The Economics of Death
A multi-cultural perspective on property rights
When my mom died a few years ago, I wanted to honor her final wishes and make a statement about the person she had been while alive. The first part was simple; she wanted to be cremated and we complied. The second part was my decision to sell the burial plot my grandparents had bought and reserved for my mom and give the proceeds to the younger sister she had helped througout her life. When they bought the plot at Forest Lawn (a Jewish cemetery in Los Angeles) in the 1960’s, it probably cost less than $100.
When I started to inquire about sell those property rights, I found that the cost to buy a plot near her parents had skyrocketed to $8000–9000. Depending on the “view” and prestige of the location, memorial property can start at $14,000. And because money invades every aspect of our lives, there is an after-market for that property.
If you think that’s bad, consider this Smithsonian article about Shanghai:
One prime spot in Shanghai sold for $3.5 billion earlier this year, Quartz writes, while the average burial real estate goes for around $15,000… one company that owns and manages graveyards has decided to go public, with a rumored IPO of $200 million to be announced immanently… On the other hand, Want China Times reports that another company was caught selling $48 million’s worth of grave plots on the black-market.
Putting aside our discomfort with contemplating our own mortality, or the distaste we might feel about the prospect of disinterring a body to make a quick real estate score (the listings indicated unused plots, but who knows?), the subject raises some interesting questions.
#1. Los Angeles only became a top 10 U.S. city by population in 1920. What about other places, where large numbers of people have lived and died in the same town for hundreds of years?
China’s 3000 cemeteries will run out of space by 2019. The English are worried about the same thing. Considering the age of the country, population and the fact that they have 38% more population density than Great Britain, Japan has a cremation rate of 99.85%. However, as often seems to be the case, they have some bizarre customs related to their burial method of choice (hint: don’t ever hold something with chopsticks at the same time as someone else).
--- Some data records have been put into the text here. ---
-- A's field-update on the current-panel dict (the tail of pyA_line, dict component only)
def pvField (d : PySem.Dict String String) (line : String) : PySem.Dict String String :=
  if PySem.Str.isIn "Panel_Prompt:" line then
    let parts := (PySem.Str.splitMax? line "Panel_Prompt:" 1).getD []
    if 1 < parts.length then
      d.insert "prompt" (PySem.Str.strip ((PySem.List.pyGet? parts 1).getD ""))
    else d
  else if PySem.Str.isIn "Footer_Text:" line then
    let parts := (PySem.Str.splitMax? line "Footer_Text:" 1).getD []
    if 1 < parts.length then
      d.insert "footer_text" (PySem.Str.strip ((PySem.List.pyGet? parts 1).getD ""))
    else d
  else d

def pvDictOf (g : List String) : PySem.Dict String String := g.foldl pvField PySem.Dict.empty

-- ghost 3-state scan used only in the proof: like pvB_scan but also tracking
-- whether a footer was recorded before any prompt (the flag that decides A's key order)
def pvScan3 (st : Option String × Option String × Bool) (line : String) :
    Option String × Option String × Bool :=
  if PySem.Str.isIn "Panel_Prompt:" line then
    (some (PySem.Str.strip ((PySem.List.pyGet?
        ((PySem.Str.splitMax? line "Panel_Prompt:" 1).getD []) 1).getD "")), st.2.1, st.2.2)
  else if PySem.Str.isIn "Footer_Text:" line then
    (st.1,
     some (PySem.Str.strip ((PySem.List.pyGet?
        ((PySem.Str.splitMax? line "Footer_Text:" 1).getD []) 1).getD "")),
     if st.1 = none ∧ st.2.1 = none then true else st.2.2)
  else st

-- the dict a ghost-scan state denotes (key order: footer first iff the flag is set)
def pvRD (s : Option String × Option String × Bool) : PySem.Dict String String :=
  match s with
  | (none, none, _) => PySem.Dict.empty
  | (some pv, none, _) => PySem.Dict.empty.insert "prompt" pv
  | (none, some fv, _) => PySem.Dict.empty.insert "footer_text" fv
  | (some pv, some fv, ff) =>
    if ff then (PySem.Dict.empty.insert "footer_text" fv).insert "prompt" pv
    else (PySem.Dict.empty.insert "prompt" pv).insert "footer_text" fv

-- reachability invariant of ghost-scan states
def pvPhi (s : Option String × Option String × Bool) : Prop :=
  (s.2.2 = true → s.2.1 ≠ none) ∧ (s.2.1 ≠ none → s.1 = none → s.2.2 = true)

-- the panel a ghost-scan state renders (A's key order)
def pvRender (s : Option String × Option String × Bool) : Option (List (String × String)) :=
  match s with
  | (none, _, _) => none
  | (some p, f, ff) =>
    if ff then some [("footer_text", f.getD ""), ("prompt", p)]
    else some [("prompt", p), ("footer_text", f.getD "")]

def pvPanel3 (group : List String) : Option (List (String × String)) :=
  pvRender (group.foldl pvScan3 (none, none, false))

-- grouping of cleaned lines, recursively (reference form shared by both directions)
def pvGroupsRec (cur : List String) : List String → List (List String)
  | [] => [cur]
  | l :: ls =>
    if PySem.Str.strIsdigit (((PySem.Str.split? l ".").getD []).headD "")
        && PySem.Str.isIn "Panel_Prompt:" l then
      cur :: pvGroupsRec [l] ls
    else
      pvGroupsRec (cur ++ [l]) ls

theorem pv_go0_len (sep : List Char) (fuel : Nat) (l cur : List Char) (acc : List (List Char)) :
    (PySem.Chars.splitOnMax.go sep fuel 0 l cur acc).length = acc.length + 1 := by
  cases fuel with
  | zero => simp [PySem.Chars.splitOnMax.go]
  | succ n => cases l <;> simp [PySem.Chars.splitOnMax.go]
-- pv_equiv track=rewrite | github.com/Huang-py056/ISGFANv2 | baseline/private_runner/run_private_baseline.py | find_normal_class_indices
-- ===== SOURCE A (Python) =====
-- def find_normal_class_indices(class_names):
--     normal_indices = []
--     for idx, name in enumerate(class_names):
--         up_name = name.upper()
--         if up_name in {"L0", "NO_L", "NORMAL", "HEALTHY"}:
--             normal_indices.append(idx)
--     if normal_indices:
--         return normal_indices
--     for idx, name in enumerate(class_names):
--         if "L0" in name.upper():
--             return [idx]
--     return [0]
-- ===== SOURCE B (Python) =====
-- def find_normal_class_indices(class_names):
--     normal_indices = []
--     first_l0 = None
--     for idx, name in enumerate(class_names):
--         up = name.upper()
--         if up in {"L0", "NO_L", "NORMAL", "HEALTHY"}:
--             normal_indices.append(idx)
--         elif first_l0 is None and "L0" in up:
--             first_l0 = idx
--     if normal_indices:
--         return normal_indices
--     return [first_l0] if first_l0 is not None else [0]
-- ===== Notes on version B (the rewrite author's own statement) =====
-- stated objective: simpler
-- what changed: Replaces A's two separate scans (collect exact matches, then rescan for the first 'L0' substring) with one pass that maintains both the match list and the first-substring index simultaneously.
import Mathlib
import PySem

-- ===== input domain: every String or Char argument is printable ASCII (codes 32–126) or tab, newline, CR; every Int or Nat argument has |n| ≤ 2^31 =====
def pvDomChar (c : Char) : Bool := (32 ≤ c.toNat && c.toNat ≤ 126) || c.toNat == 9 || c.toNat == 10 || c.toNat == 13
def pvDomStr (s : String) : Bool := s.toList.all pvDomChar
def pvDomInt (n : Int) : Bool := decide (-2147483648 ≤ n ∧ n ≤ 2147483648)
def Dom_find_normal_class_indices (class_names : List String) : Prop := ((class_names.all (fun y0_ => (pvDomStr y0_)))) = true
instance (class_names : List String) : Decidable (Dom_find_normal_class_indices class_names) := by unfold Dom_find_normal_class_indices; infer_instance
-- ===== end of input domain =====

-- B fuses A's two scans into one pass that also tracks the first 'L0'-substring index (simpler; same cost).

-- the shared membership test: name.upper() in {"L0", "NO_L", "NORMAL", "HEALTHY"}
def pvIsNorm (up : String) : Bool :=
  up == "L0" || up == "NO_L" || up == "NORMAL" || up == "HEALTHY"

-- ===== PORT A =====
-- A's second loop: first index whose uppercase contains "L0", else [0]
def pvFindL0 : List (Int × String) → List Int
  | [] => [(0 : Int)]
  | p :: rest =>
      if PySem.Str.isIn "L0" (PySem.Str.upper p.2) then [p.1] else pvFindL0 rest

def find_normal_class_indices (class_names : List String) : List Int :=
  let normal_indices :=
    (PySem.List.enumerate class_names).foldl
      (fun acc p => if pvIsNorm (PySem.Str.upper p.2) then acc ++ [p.1] else acc) []
  if normal_indices ≠ [] then normal_indices
  else pvFindL0 (PySem.List.enumerate class_names)

-- ===== PORT B =====
-- B's single loop, carrying (normal_indices, first_l0)
def pvBLoop : List (Int × String) → List Int → Option Int → List Int × Option Int
  | [], acc, first => (acc, first)
  | p :: rest, acc, first =>
      let up := PySem.Str.upper p.2
      if pvIsNorm up then pvBLoop rest (acc ++ [p.1]) first
      else if first.isNone && PySem.Str.isIn "L0" up then pvBLoop rest acc (some p.1)
      else pvBLoop rest acc first

def find_normal_class_indices_alt (class_names : List String) : List Int :=
  let r := pvBLoop (PySem.List.enumerate class_names) [] none
  if r.1 ≠ [] then r.1
  else match r.2 with
    | some i => [i]
    | none => [(0 : Int)]

-- ===== PRECONDITION & SPEC =====
def Spec_find_normal_class_indices (class_names : List String) (out : List Int) : Prop := out = find_normal_class_indices_alt class_names
instance (class_names : List String) (out : List Int) : Decidable (Spec_find_normal_class_indices class_names out) := by unfold Spec_find_normal_class_indices; infer_instance

-- ===== CLAIM (what is proved, stated in full; the proofs are below) =====
def Claim_equal_find_normal_class_indices : Prop := ∀ (class_names : List String), Dom_find_normal_class_indices class_names → Spec_find_normal_class_indices class_names (find_normal_class_indices class_names)

-- ===== LEMMAS AND PROOFS =====

lemma pvBLoop_fst (l : List (Int × String)) (acc : List Int) (first : Option Int) :
    (pvBLoop l acc first).1
      = acc ++ (l.filter (fun p => pvIsNorm (PySem.Str.upper p.2))).map (·.1) := by
  induction l generalizing acc first with
  | nil => simp [pvBLoop]
  | cons p rest ih =>
      simp only [pvBLoop]
      split_ifs <;> simp [*]

lemma pvBLoop_snd_some (l : List (Int × String)) (acc : List Int) (i : Int) :
    (pvBLoop l acc (some i)).2 = some i := by
  induction l generalizing acc with
  | nil => simp [pvBLoop]
  | cons p rest ih =>
      simp only [pvBLoop]
      split_ifs <;> simp_all

lemma pvBLoop_snd_eq_findL0 (l : List (Int × String)) (acc : List Int)
    (h : ∀ p ∈ l, pvIsNorm (PySem.Str.upper p.2) = false) :
    (match (pvBLoop l acc none).2 with
      | some i => [i]
      | none => [(0 : Int)]) = pvFindL0 l := by
  induction l generalizing acc with
  | nil => simp [pvBLoop, pvFindL0]
  | cons p rest ih =>
      have hp := h p (by simp)
      have ih' := ih acc (fun q hq => h q (by simp [hq]))
      by_cases hin : PySem.Chars.isIn ['L', '0'] (PySem.Chars.upper p.2.toList)
      · simp [pvBLoop, pvFindL0, hp, hin, pvBLoop_snd_some]
      · simpa [pvBLoop, pvFindL0, hp, hin] using ih'

-- ===== VERDICT (by name: the statement is the Claim_ definition above) =====
theorem find_normal_class_indices_spec : Claim_equal_find_normal_class_indices := by
  intro class_names _
  unfold Spec_find_normal_class_indices find_normal_class_indices find_normal_class_indices_alt
  simp only [PySem.List.foldl_append_if, pvBLoop_fst, List.nil_append]
  by_cases hne :
      ((PySem.List.enumerate class_names).filter
        (fun p => pvIsNorm (PySem.Str.upper p.2))).map (·.1) ≠ []
  · simp [hne]
  · push Not at hne
    have hfil : (PySem.List.enumerate class_names).filter
        (fun p => pvIsNorm (PySem.Str.upper p.2)) = [] := by
      simpa using hne
    have hall : ∀ p ∈ PySem.List.enumerate class_names,
        pvIsNorm (PySem.Str.upper p.2) = false := by
      intro p hp
      have := List.filter_eq_nil_iff.mp hfil p hp
      simpa using this
    simp only [hfil, List.map_nil, ne_eq, not_true_eq_false, if_false,
      pvBLoop_snd_eq_findL0 _ _ hall]
-- pv_equiv track=rewrite | github.com/diegovargasj/RLA | RLA/SuperMajority/views.py | _count_to_grouped_count
-- ===== SOURCE A (Python) =====
-- def _count_to_grouped_count(vote_count, winner):
--     grouped_count = {'Winner': 0, 'Losers': 0}
--     for c in vote_count:
--         if c == winner:
--             grouped_count['Winner'] += vote_count[c]
--
--         else:
--             grouped_count['Losers'] += vote_count[c]
--
--     return grouped_count
-- ===== SOURCE B (Python) =====
-- def _count_to_grouped_count(vote_count, winner):
--     total = sum(vote_count.values())
--     winner_votes = vote_count.get(winner, 0)
--     return {'Winner': winner_votes, 'Losers': total - winner_votes}
-- ===== Notes on version B (the rewrite author's own statement) =====
-- stated objective: simpler
-- what changed: Replaces the per-key if/else accumulation loop with two aggregations: one total sum of all values and a single .get lookup of the winner, deriving Losers as total - winner_votes.
import Mathlib
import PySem

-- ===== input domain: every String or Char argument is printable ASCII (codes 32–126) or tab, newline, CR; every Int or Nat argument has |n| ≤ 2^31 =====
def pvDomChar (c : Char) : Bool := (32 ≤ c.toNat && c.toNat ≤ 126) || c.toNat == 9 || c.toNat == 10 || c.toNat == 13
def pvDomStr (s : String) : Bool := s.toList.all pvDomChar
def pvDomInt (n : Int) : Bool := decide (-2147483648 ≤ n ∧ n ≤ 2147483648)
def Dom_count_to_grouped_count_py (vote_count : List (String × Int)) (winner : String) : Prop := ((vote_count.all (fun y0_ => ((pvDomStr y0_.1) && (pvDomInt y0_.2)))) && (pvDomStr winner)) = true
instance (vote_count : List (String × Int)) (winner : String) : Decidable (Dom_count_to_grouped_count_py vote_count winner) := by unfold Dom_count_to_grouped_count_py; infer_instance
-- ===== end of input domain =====

-- B replaces A's per-key if/else accumulation with one total sum, one winner lookup and a subtraction (objective: simpler).

-- ===== PORT A =====
-- dict first-match lookup vote_count[c]; inside A's loop c is always a present key, so the lookup never raises
def pvLookupA (vc : List (String × Int)) (k : String) : Int :=
  ((vc.find? (fun p => p.1 == k)).map (fun p => p.2)).getD 0

def count_to_grouped_count_py (vote_count : List (String × Int)) (winner : String) : List (String × Int) :=
  -- grouped_count = {'Winner': 0, 'Losers': 0}; for c in vote_count: if c == winner: Winner += vote_count[c] else Losers += vote_count[c]
  let g := vote_count.foldl
    (fun (g : Int × Int) c =>
      if c.1 == winner then (g.1 + pvLookupA vote_count c.1, g.2)
      else (g.1, g.2 + pvLookupA vote_count c.1))
    ((0 : Int), (0 : Int))
  [("Winner", g.1), ("Losers", g.2)]

-- ===== PORT B =====
def count_to_grouped_count_py_alt (vote_count : List (String × Int)) (winner : String) : List (String × Int) :=
  let total := (vote_count.map (fun p => p.2)).sum
  let winner_votes := ((vote_count.find? (fun p => p.1 == winner)).map (fun p => p.2)).getD 0
  [("Winner", winner_votes), ("Losers", total - winner_votes)]

-- ===== PRECONDITION & SPEC =====
-- Pre_ excludes association lists with duplicate keys: a Python dict cannot have them, so no dict input corresponds to such a list.
def Pre_count_to_grouped_count_py (vote_count : List (String × Int)) (winner : String) : Prop :=
  (vote_count.map (fun p => p.1)).Nodup
instance (vote_count : List (String × Int)) (winner : String) : Decidable (Pre_count_to_grouped_count_py vote_count winner) := by unfold Pre_count_to_grouped_count_py; infer_instance

def pvWitness_count_to_grouped_count_py : (List (String × Int)) × String := ([("a", 3), ("b", 2)], "a")

def Spec_count_to_grouped_count_py (vote_count : List (String × Int)) (winner : String) (out : List (String × Int)) : Prop := out = count_to_grouped_count_py_alt vote_count winner
instance (vote_count : List (String × Int)) (winner : String) (out : List (String × Int)) : Decidable (Spec_count_to_grouped_count_py vote_count winner out) := by unfold Spec_count_to_grouped_count_py; infer_instance

-- ===== CLAIM (what is proved, stated in full; the proofs are below) =====
def Claim_equal_count_to_grouped_count_py : Prop := ∀ (vote_count : List (String × Int)) (winner : String), Dom_count_to_grouped_count_py vote_count winner → Pre_count_to_grouped_count_py vote_count winner → Spec_count_to_grouped_count_py vote_count winner (count_to_grouped_count_py vote_count winner)

-- ===== LEMMAS AND PROOFS =====

-- with unique keys, the first-match lookup of a member's key returns that member's value
theorem pvLookupA_of_mem (vc : List (String × Int)) (c : String × Int) :
    (vc.map (fun p => p.1)).Nodup → c ∈ vc → pvLookupA vc c.1 = c.2 := by
  induction vc with
  | nil => intro _ hc; cases hc
  | cons h t ih =>
    intro hnd hc
    simp only [List.map_cons, List.nodup_cons, List.mem_map] at hnd
    rcases List.mem_cons.mp hc with hc | hc
    · subst hc; simp [pvLookupA, List.find?]
    · by_cases hk : h.1 = c.1
      · exact absurd ⟨c, hc, hk.symm⟩ hnd.1
      · simpa [pvLookupA, List.find?_cons, beq_iff_eq, hk] using ih hnd.2 hc

-- the loop with per-element values: adds winner-filtered sum to the first slot, the rest to the second
theorem pvFold_eval (winner : String) (l : List (String × Int)) (a b : Int)
    (look : String → Int) (hl : ∀ c ∈ l, look c.1 = c.2) :
    l.foldl (fun (g : Int × Int) c =>
        if c.1 == winner then (g.1 + look c.1, g.2) else (g.1, g.2 + look c.1)) (a, b)
      = (a + ((l.filter (fun p => p.1 == winner)).map (fun p => p.2)).sum,
         b + ((l.filter (fun p => !(p.1 == winner))).map (fun p => p.2)).sum) := by
  induction l generalizing a b with
  | nil => simp
  | cons c t ih =>
    have hc := hl c (List.mem_cons_self ..)
    have ht : ∀ d ∈ t, look d.1 = d.2 := fun d hd => hl d (List.mem_cons_of_mem _ hd)
    by_cases hw : c.1 = winner
    · rw [List.foldl_cons, if_pos (by simpa using hw), ih _ _ ht, hc]
      simp only [List.filter_cons]
      rw [if_pos (by simpa using hw), if_neg (by simpa using hw)]
      simp only [List.map_cons, List.sum_cons, Prod.mk.injEq]
      exact ⟨by ring, trivial⟩
    · rw [List.foldl_cons, if_neg (by simpa using hw), ih _ _ ht, hc]
      simp only [List.filter_cons]
      rw [if_neg (by simpa using hw), if_pos (by simpa using hw)]
      simp only [List.map_cons, List.sum_cons, Prod.mk.injEq]
      exact ⟨trivial, by ring⟩

-- under unique keys the winner-filtered sum is exactly B's find?-lookup
theorem pvWfilter_eq_find (winner : String) (vc : List (String × Int))
    (hnd : (vc.map (fun p => p.1)).Nodup) :
    ((vc.filter (fun p => p.1 == winner)).map (fun p => p.2)).sum
      = ((vc.find? (fun p => p.1 == winner)).map (fun p => p.2)).getD 0 := by
  induction vc with
  | nil => simp
  | cons h t ih =>
    simp only [List.map_cons, List.nodup_cons, List.mem_map] at hnd
    by_cases hw : h.1 = winner
    · have htz : t.filter (fun p => p.1 == winner) = [] := by
        apply List.filter_eq_nil_iff.mpr
        intro p hp
        simp only [beq_iff_eq]
        intro hpw
        exact hnd.1 ⟨p, hp, by rw [hpw, hw]⟩
      simp [List.filter_cons, List.find?_cons, hw, htz]
    · simpa [List.filter_cons, List.find?_cons, hw] using ih hnd.2

-- total = winner part + losers part
theorem pvSum_split (winner : String) (vc : List (String × Int)) :
    (vc.map (fun p => p.2)).sum
      = ((vc.filter (fun p => p.1 == winner)).map (fun p => p.2)).sum
        + ((vc.filter (fun p => !(p.1 == winner))).map (fun p => p.2)).sum := by
  induction vc with
  | nil => simp
  | cons h t ih =>
    by_cases hw : h.1 = winner <;> simp [List.filter_cons, hw, ih] <;> ring

-- ===== VERDICT (by name: the statement is the Claim_ definition above) =====
theorem count_to_grouped_count_py_spec : Claim_equal_count_to_grouped_count_py := by
  intro vc winner _ hpre
  unfold Spec_count_to_grouped_count_py count_to_grouped_count_py count_to_grouped_count_py_alt
  have hl : ∀ c ∈ vc, pvLookupA vc c.1 = c.2 := fun c hc => pvLookupA_of_mem vc c hpre hc
  rw [pvFold_eval winner vc 0 0 (pvLookupA vc) hl]
  simp only [zero_add]
  rw [pvWfilter_eq_find winner vc hpre, pvSum_split winner vc,
      pvWfilter_eq_find winner vc hpre]
  simp only [List.cons.injEq, Prod.mk.injEq, and_true, true_and]
  ring
-- pv_equiv track=rewrite | github.com/AbdKayali3/adventofcode-22 | Dec6/1.py | CheckForUniqueCode
-- ===== SOURCE A (Python) =====
-- def CheckForUniqueCode(Plist, char):
--
--     for i in range(len(Plist)):
--         for j in range(i):
--             if(Plist[i] == Plist[j]):
--                 return False
--         if(Plist[i] == char):
--             return False
--
--     return True
-- ===== SOURCE B (Python) =====
-- def CheckForUniqueCode(Plist, char):
--     return len(set(Plist)) == len(Plist) and char not in Plist
-- ===== Notes on version B (the rewrite author's own statement) =====
-- stated objective: simpler
-- what changed: Replaces the nested pairwise duplicate scan and per-element char comparison with a single set-cardinality test plus one membership check, with no explicit loops.
import Mathlib
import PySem

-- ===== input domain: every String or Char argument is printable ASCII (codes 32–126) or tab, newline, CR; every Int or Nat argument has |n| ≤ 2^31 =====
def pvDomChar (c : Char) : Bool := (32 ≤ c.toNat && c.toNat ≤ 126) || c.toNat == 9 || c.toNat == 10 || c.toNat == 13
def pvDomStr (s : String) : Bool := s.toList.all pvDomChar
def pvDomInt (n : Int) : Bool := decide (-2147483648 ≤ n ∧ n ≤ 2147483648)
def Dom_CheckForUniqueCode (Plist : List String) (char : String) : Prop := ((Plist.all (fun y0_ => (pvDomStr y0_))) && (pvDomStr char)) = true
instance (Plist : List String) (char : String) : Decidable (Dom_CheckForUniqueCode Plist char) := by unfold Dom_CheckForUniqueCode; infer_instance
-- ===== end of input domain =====

-- B replaces A's nested pairwise duplicate scan with a set-cardinality test plus one membership check (simpler).

-- ===== PORT A =====
-- inner loop: 'for j in range(i): if Plist[i] == Plist[j]: return False' — scans the prefix in order
def pvAinner (pre : List String) (x : String) : Bool :=
  match pre with
  | [] => false
  | p :: ps => if p == x then true else pvAinner ps x

-- outer loop over i: 'pre' is Plist[0:i] in order, 'rest' the elements still to visit
def pvAouter (char : String) (pre rest : List String) : Bool :=
  match rest with
  | [] => true
  | x :: rest' =>
      if pvAinner pre x then false
      else if x == char then false
      else pvAouter char (pre ++ [x]) rest'

def CheckForUniqueCode (Plist : List String) (char : String) : Bool :=
  pvAouter char [] Plist

-- ===== PORT B =====
def CheckForUniqueCode_alt (Plist : List String) (char : String) : Bool :=
  ((PySem.Set.ofList Plist).length == Plist.length) && !(Plist.contains char)

-- ===== PRECONDITION & SPEC =====
def Spec_CheckForUniqueCode (Plist : List String) (char : String) (out : Bool) : Prop := out = CheckForUniqueCode_alt Plist char
instance (Plist : List String) (char : String) (out : Bool) : Decidable (Spec_CheckForUniqueCode Plist char out) := by unfold Spec_CheckForUniqueCode; infer_instance

-- ===== CLAIM (what is proved, stated in full; the proofs are below) =====
def Claim_equal_CheckForUniqueCode : Prop := ∀ (Plist : List String) (char : String), Dom_CheckForUniqueCode Plist char → Spec_CheckForUniqueCode Plist char (CheckForUniqueCode Plist char)

-- ===== LEMMAS AND PROOFS =====

theorem pvAinner_eq_contains (pre : List String) (x : String) :
    pvAinner pre x = pre.contains x := by
  induction pre with
  | nil => rfl
  | cons p ps ih =>
      simp only [pvAinner, List.contains_cons]
      by_cases h : p = x
      · subst h; simp
      · have h1 : (p == x) = false := by simpa using h
        have h2 : (x == p) = false := by simpa using Ne.symm h
        simp [h1, h2, ih]

theorem set_length_eq_iff_nodup (xs : List String) :
    ((PySem.Set.ofList xs).length == xs.length) = decide xs.Nodup := by
  by_cases h : xs.Nodup
  · simp [PySem.Set.ofList_eq_self_of_nodup xs h, h]
  · have hne : (PySem.Set.ofList xs).length ≠ xs.length := by
      intro heq
      apply h
      have hsub : PySem.Set.ofList xs ⊆ xs := fun {a} ha => (PySem.Set.mem_ofList xs a).mp ha
      have hsp : List.Subperm (PySem.Set.ofList xs) xs := (PySem.Set.nodup_ofList xs).subperm hsub
      have hperm : List.Perm (PySem.Set.ofList xs) xs := hsp.perm_of_length_le (le_of_eq heq.symm)
      exact hperm.nodup_iff.mp (PySem.Set.nodup_ofList xs)
    simp [hne, h]

-- loop invariant for A: 'pre' is the already-scanned prefix, nodup and free of char
theorem pvAouter_char (char : String) :
    ∀ (rest pre : List String), pre.Nodup → char ∉ pre →
      pvAouter char pre rest
        = (decide (pre ++ rest).Nodup && !((pre ++ rest).contains char)) := by
  intro rest
  induction rest with
  | nil =>
      intro pre h1 h2
      simp [pvAouter, h1, h2]
  | cons x rest' ih =>
      intro pre h1 h2
      simp only [pvAouter, pvAinner_eq_contains]
      by_cases hx : x ∈ pre
      · have hnd : ¬ (pre ++ x :: rest').Nodup := fun hn =>
          (List.nodup_append.mp hn).2.2 x hx x (List.mem_cons_self ..) rfl
        simp [hx, hnd]
      · have hxc : (pre.contains x) = false := by simpa using hx
        by_cases hc : x = char
        · subst hc
          simp
        · have hcb : (x == char) = false := by simpa using hc
          have hpre1 : (pre ++ [x]).Nodup := by
            exact List.nodup_append.mpr ⟨h1, List.nodup_singleton x,
              fun a ha b hb hab => hx ((hab.trans (List.mem_singleton.mp hb)) ▸ ha)⟩
          have hstep := ih (pre ++ [x]) hpre1 (by simp [h2, Ne.symm hc])
          simp only [List.append_assoc, List.cons_append, List.nil_append] at hstep
          simp only [hxc, hcb, Bool.false_eq_true, if_false]
          exact hstep

-- ===== VERDICT (by name: the statement is the Claim_ definition above) =====
theorem CheckForUniqueCode_spec : Claim_equal_CheckForUniqueCode := by
  intro Plist char _
  unfold Spec_CheckForUniqueCode CheckForUniqueCode CheckForUniqueCode_alt
  rw [pvAouter_char char Plist [] List.nodup_nil (by simp)]
  rw [set_length_eq_iff_nodup]
  simp only [List.nil_append]
  rfl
#2 When the space runs out, what happens?
About 15 years ago, I visited the gravesite of my wife’s grandmother, located about 10 miles south of Paris, and learned that cemetery plots are leased. After 50 years, if no family members come to renew the lease, the plot is “freed” up. (I had no idea what happens to the disinterred bodies). It was completely bizarre, given my American perspective on property rights.
But the practice is not uncommon. Countries like Germany simply reuse the same grave spaces after several years by removing remains from older graves, burying them deeper in the same grave and then reusing the space on top for a new body.
Families in Spain and Greece rent a “niche”, an above-ground crypt where bodies lie for several years until they have decomposed. At the point, the bodies are moved to a communal burial ground, so the niche can be used again.
Guatemala City, with its population growth and unusally higher murder rate, has seen a much more aggressive policy for disinterment, “with a harried, free market exchange of death for more death, of one body for another.”
Even those crowded parts of the world where cremation is the norm are finding space for an urn is a challenge:
In Hong Kong, thousands of families store ashes in sacks in funeral homes, while they wait years for a space in either public or private cemeteries. And in Singapore, one private company stores 50,000 urns, which can be automatically retrieved with an electronic card.
#3 The world’s response to this scarcity of burial land will completely change society’s views on death, burial rituals, and how we regard our ancestors.
Also from the Smithsonian article on China:
The Chinese government has even started subsidizing sea burials to compensate, paying Shanghai residents 2,000 yuan each to scatter ashes over Hangzhou Bay. For the past few years, some city governments have also pushed so-called tree burials, in which a person’s ashes are placed in a biodegradable casket and interred next to a tree.
In this case, government incentives will change behavior and wear down the old traditions.
Other factors, such as environmental concerns, are the motivation for completely different burial rituals, like green cremation through resomation, a water-based chemical resolving process that is basically a highly accelerated version of natural decomposition chemistry.